The Group Medal of the Four Day Marches (Groepsmedaille van der Vierdaagse) is a non wearable bronze presentation medal awarded to each registered group who successfully completes all four days of the International Four Days Marches Nijmegen (Vierdaagse in Dutch) held annually at Nijmegen, Netherlands.

==Qualification==
The medal is awarded by the KNBLO, (Koninklijke Nederlandsche Bond Voor Lichamelijke Opvoeding, or Royal Dutch League for Physical Education) who organise the March.
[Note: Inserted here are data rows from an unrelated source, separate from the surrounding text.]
-- pv_equiv track=rewrite | github.com/ericbinnendyk/coxeter-diagram-simplex-divider | coxeter_diagram_text_parser.py | longest_paths
-- ===== SOURCE A (Python) =====
-- def longest_paths(coxeter_matrix):
--     n = len(coxeter_matrix)
--     # use an intermediate recursive function storing (as an argument) the list of record breaking paths, the length, and the list of previously seen vertices.
--     # hm, I suppose I could make this more efficient by only updating record_path and record_length when I reach a dead end; i.e. when len(unseen_neighbors) == 0
--     # in that case, record_paths and record_length would represent the longest *complete* path found
--     def helper_fn(record_paths, record_length, prev_verts):
--         # if we've seen previous vertices, only look at the neighbors of the last one
--         if len(prev_verts) > 0:
--             i = prev_verts[-1]
--             unseen_neighbors = [j for j in range(n) if coxeter_matrix[i][j] != 2 and j not in prev_verts]
--         # otherwise, look at all vertices
--         else:
--             unseen_neighbors = list(range(n))
--         if len(unseen_neighbors) == 0:
--             return record_paths, record_length # I'm not sure what we should return yet
--         # update running tally of record path(s)
--         for j in unseen_neighbors:
--             new_path = prev_verts + [j]
--             # tied for longest path
--             if len(new_path) == record_length:
--                 record_paths.append(new_path)
--             # new longer path
--             elif len(new_path) > record_length:
--                 record_paths = [new_path]
--                 record_length = len(new_path)
--             # recurse on neighbor node to find longer paths
--             record_paths, record_length = helper_fn(record_paths, record_length, new_path)
--         return record_paths, record_length
--     return helper_fn([], 0, [])
-- ===== SOURCE B (Python) =====
-- def longest_paths(coxeter_matrix):
--     n = len(coxeter_matrix)
--
--     # Phase 1: generator yielding every simple path in pre-order
--     # (start vertices and neighbors in increasing index order).
--     def paths_from(path):
--         yield path
--         i = path[-1]
--         for j in range(n):
--             if coxeter_matrix[i][j] != 2 and j not in path:
--                 yield from paths_from(path + [j])
--
--     # Phase 2: one pass keeping all paths of the running maximum length.
--     best_paths, best_len = [], 0
--     for s in range(n):
--         for p in paths_from([s]):
--             if len(p) > best_len:
--                 best_paths, best_len = [p], len(p)
--             elif len(p) == best_len:
--                 best_paths.append(p)
--     return best_paths, best_len
-- ===== Notes on version B (the rewrite author's own statement) =====
-- stated objective: simpler
-- what changed: A threads the record list/length through a recursive helper that updates the record at every step of its DFS; B separates the two concerns into a generator that yields every simple path in pre-order and a single fold that keeps all paths of the running maximum length.
-- outside the precondition, e.g. on longest_paths([[1, 3], [3]]): A raises IndexError, B raises IndexError
import Mathlib
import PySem

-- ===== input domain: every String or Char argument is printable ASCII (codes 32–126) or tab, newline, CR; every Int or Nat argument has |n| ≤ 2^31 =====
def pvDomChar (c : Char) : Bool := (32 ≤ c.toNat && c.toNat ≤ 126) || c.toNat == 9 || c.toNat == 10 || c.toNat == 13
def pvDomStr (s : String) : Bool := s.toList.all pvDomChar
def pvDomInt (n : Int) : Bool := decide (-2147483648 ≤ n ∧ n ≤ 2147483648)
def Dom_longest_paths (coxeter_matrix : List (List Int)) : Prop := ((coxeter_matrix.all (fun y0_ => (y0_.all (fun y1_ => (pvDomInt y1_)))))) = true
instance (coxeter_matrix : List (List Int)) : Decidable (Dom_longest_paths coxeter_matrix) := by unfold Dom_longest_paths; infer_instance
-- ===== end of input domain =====

-- B replaces A's record-threading recursion by a plain pre-order path enumeration followed
-- by one fold keeping the running maximum (objective: simpler decomposition, same cost).

-- shared matrix-indexing helper: coxeter_matrix[i][j] (total stand-in; in range on Pre_)
def pvMat (cox : List (List Int)) (i j : Int) : Int :=
  (PySem.List.pyGet? ((PySem.List.pyGet? cox i).getD []) j).getD 0

-- ===== PORT A =====
-- A's helper_fn: fuel only makes the recursion total; with the top call's fuel it never runs out
mutual
def pvHelperA (cox : List (List Int)) (n : Int) :
    Nat → List (List Int) × Int → List Int → List (List Int) × Int
  | 0, record, _ => record
  | fuel+1, record, prev_verts =>
    let unseen :=
      if prev_verts.length > 0 then
        (PySem.List.pyRange 0 n 1).filter (fun j =>
          pvMat cox ((PySem.List.pyGet? prev_verts (-1)).getD 0) j != 2 && !prev_verts.contains j)
      else PySem.List.pyRange 0 n 1
    if unseen.length = 0 then record
    else pvLoopA cox n fuel record prev_verts unseen
termination_by f _ _ => (f, 0)

def pvLoopA (cox : List (List Int)) (n : Int) :
    Nat → List (List Int) × Int → List Int → List Int → List (List Int) × Int
  | _, record, _, [] => record
  | fuel, record, prev_verts, j :: rest =>
    let new_path := prev_verts ++ [j]
    let record1 :=
      if (new_path.length : Int) = record.2 then (record.1 ++ [new_path], record.2)
      else if (new_path.length : Int) > record.2 then ([new_path], (new_path.length : Int))
      else record
    pvLoopA cox n fuel (pvHelperA cox n fuel record1 new_path) prev_verts rest
termination_by f _ _ js => (f, js.length + 1)
end

def longest_paths (coxeter_matrix : List (List Int)) : List (List Int) × Int :=
  pvHelperA coxeter_matrix (coxeter_matrix.length : Int) (coxeter_matrix.length + 1) ([], 0) []

-- ===== PORT B =====
-- B's generator paths_from, fueled to be total; fuel n suffices on Pre_
def pvPathsFromB (cox : List (List Int)) (n : Int) : Nat → List Int → List (List Int)
  | 0, path => [path]
  | fuel+1, path =>
    path :: ((PySem.List.pyRange 0 n 1).filter (fun j =>
        pvMat cox ((PySem.List.pyGet? path (-1)).getD 0) j != 2 && !path.contains j)).flatMap
      (fun j => pvPathsFromB cox n fuel (path ++ [j]))

-- B's phase-2 accumulator body
def pvBestB (acc : List (List Int) × Int) (p : List Int) : List (List Int) × Int :=
  if (p.length : Int) > acc.2 then ([p], (p.length : Int))
  else if (p.length : Int) = acc.2 then (acc.1 ++ [p], acc.2)
  else acc

def longest_paths_alt (coxeter_matrix : List (List Int)) : List (List Int) × Int :=
  ((PySem.List.pyRange 0 (coxeter_matrix.length : Int) 1).flatMap
      (fun s => pvPathsFromB coxeter_matrix (coxeter_matrix.length : Int) coxeter_matrix.length [s])).foldl
    pvBestB ([], 0)

-- ===== PRECONDITION & SPEC =====
-- Pre_ excludes exactly the inputs where A raises IndexError: a row shorter than the matrix
-- (coxeter_matrix[i][j] with j < n out of range). A returns on every square-or-wider matrix.
def Pre_longest_paths (coxeter_matrix : List (List Int)) : Prop :=
  ∀ row ∈ coxeter_matrix, coxeter_matrix.length ≤ row.length
instance (coxeter_matrix : List (List Int)) : Decidable (Pre_longest_paths coxeter_matrix) := by
  unfold Pre_longest_paths; infer_instance

def pvWitness_longest_paths : List (List Int) := [[1, 3, 2], [3, 1, 4], [2, 4, 1]]

def Spec_longest_paths (coxeter_matrix : List (List Int)) (out : List (List Int) × Int) : Prop := out = longest_paths_alt coxeter_matrix
instance (coxeter_matrix : List (List Int)) (out : List (List Int) × Int) : Decidable (Spec_longest_paths coxeter_matrix out) := by unfold Spec_longest_paths; infer_instance

-- ===== CLAIM (what is proved, stated in full; the proofs are below) =====
def Claim_equal_longest_paths : Prop := ∀ (coxeter_matrix : List (List Int)), Dom_longest_paths coxeter_matrix → Pre_longest_paths coxeter_matrix → Spec_longest_paths coxeter_matrix (longest_paths coxeter_matrix)

-- ===== LEMMAS AND PROOFS =====

-- the stream of paths A's recursion visits strictly below prev_verts, at a given fuel
def pvD (cox : List (List Int)) (n : Int) : Nat → List Int → List (List Int)
  | 0, _ => []
  | fuel+1, prev =>
    (if prev.length > 0 then
        (PySem.List.pyRange 0 n 1).filter (fun j =>
          pvMat cox ((PySem.List.pyGet? prev (-1)).getD 0) j != 2 && !prev.contains j)
      else PySem.List.pyRange 0 n 1).flatMap
      (fun j => (prev ++ [j]) :: pvD cox n fuel (prev ++ [j]))

lemma pvStep_eq (record : List (List Int) × Int) (np : List Int) :
    (if (np.length : Int) = record.2 then (record.1 ++ [np], record.2)
     else if (np.length : Int) > record.2 then ([np], (np.length : Int))
     else record) = pvBestB record np := by
  unfold pvBestB
  split_ifs <;> first | rfl | omega

lemma pvLoopA_eq (cox : List (List Int)) (n : Int) (f : Nat)
    (ih : ∀ (record : List (List Int) × Int) (prev : List Int),
      pvHelperA cox n f record prev = (pvD cox n f prev).foldl pvBestB record) :
    ∀ (js : List Int) (record : List (List Int) × Int) (prev : List Int),
      pvLoopA cox n f record prev js =
        (js.flatMap (fun j => (prev ++ [j]) :: pvD cox n f (prev ++ [j]))).foldl pvBestB record := by
  intro js
  induction js with
  | nil => intro record prev; rw [pvLoopA]; simp
  | cons j rest ihr =>
    intro record prev
    rw [pvLoopA]
    simp only [pvStep_eq, ihr, ih, List.flatMap_cons, List.foldl_append, List.foldl_cons]

lemma pvHelperA_eq (cox : List (List Int)) (n : Int) :
    ∀ (f : Nat) (record : List (List Int) × Int) (prev : List Int),
      pvHelperA cox n f record prev = (pvD cox n f prev).foldl pvBestB record := by
  intro f
  induction f with
  | zero => intro record prev; rw [pvHelperA, pvD]; rfl
  | succ f ih =>
    intro record prev
    rw [pvHelperA, pvD]
    generalize (if prev.length > 0 then
        (PySem.List.pyRange 0 n 1).filter (fun j =>
          pvMat cox ((PySem.List.pyGet? prev (-1)).getD 0) j != 2 && !prev.contains j)
      else PySem.List.pyRange 0 n 1) = u
    match u with
    | [] => simp
    | j :: rest =>
      rw [if_neg (by simp)]
      exact pvLoopA_eq cox n f ih (j :: rest) record prev

lemma pvPathsFromB_eq (cox : List (List Int)) (n : Int) :
    ∀ (f : Nat) (p : List Int), p ≠ [] →
      pvPathsFromB cox n f p = p :: pvD cox n f p := by
  intro f
  induction f with
  | zero => intro p hp; rw [pvPathsFromB, pvD]
  | succ f ih =>
    intro p hp
    rw [pvPathsFromB, pvD, if_pos (List.length_pos_of_ne_nil hp)]
    congr 1
    refine List.flatMap_congr (fun j _ => ?_)
    exact ih (p ++ [j]) (by simp)

-- ===== VERDICT (by name: the statement is the Claim_ definition above) =====
theorem longest_paths_spec : Claim_equal_longest_paths := by
  intro cox _ _
  show longest_paths cox = longest_paths_alt cox
  rw [longest_paths, longest_paths_alt, pvHelperA_eq, pvD]
  simp only [List.length_nil, gt_iff_lt, lt_self_iff_false, if_false, List.nil_append]
  congr 1
  refine List.flatMap_congr (fun j _ => ?_)
  exact (pvPathsFromB_eq cox _ cox.length [j] (by simp)).symm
Registered groups must consist of at least 11 members (a leader and 10 other walkers). They are required to start together each morning and be together at checkpoints and the finish. Originally, all had to complete the marches for the group to receive the award. Since 1973 a group can qualify if no more than 10% of walkers retire during the march. This 10% is rounded up. For example, if a team has 13 participants at the start, 10% equates to 1.3, and up to two group members can withdraw and the group medal still be awarded.
Both civilian groups and military detachments qualify, one medal per group. The Group Medal is awarded in addition to the Cross for the Four Day Marches that is awarded to each successful individual group member.

==History==
The Group Medal was being awarded as early as 1913 to military detachments and was known as the korpsprijs. Civilian groups were first allowed to register for the Vierdaagse in 1923. They became eligible for the Group Medal on the same terms as military groups, civilian groups out-numbering military ones by the early 1930s.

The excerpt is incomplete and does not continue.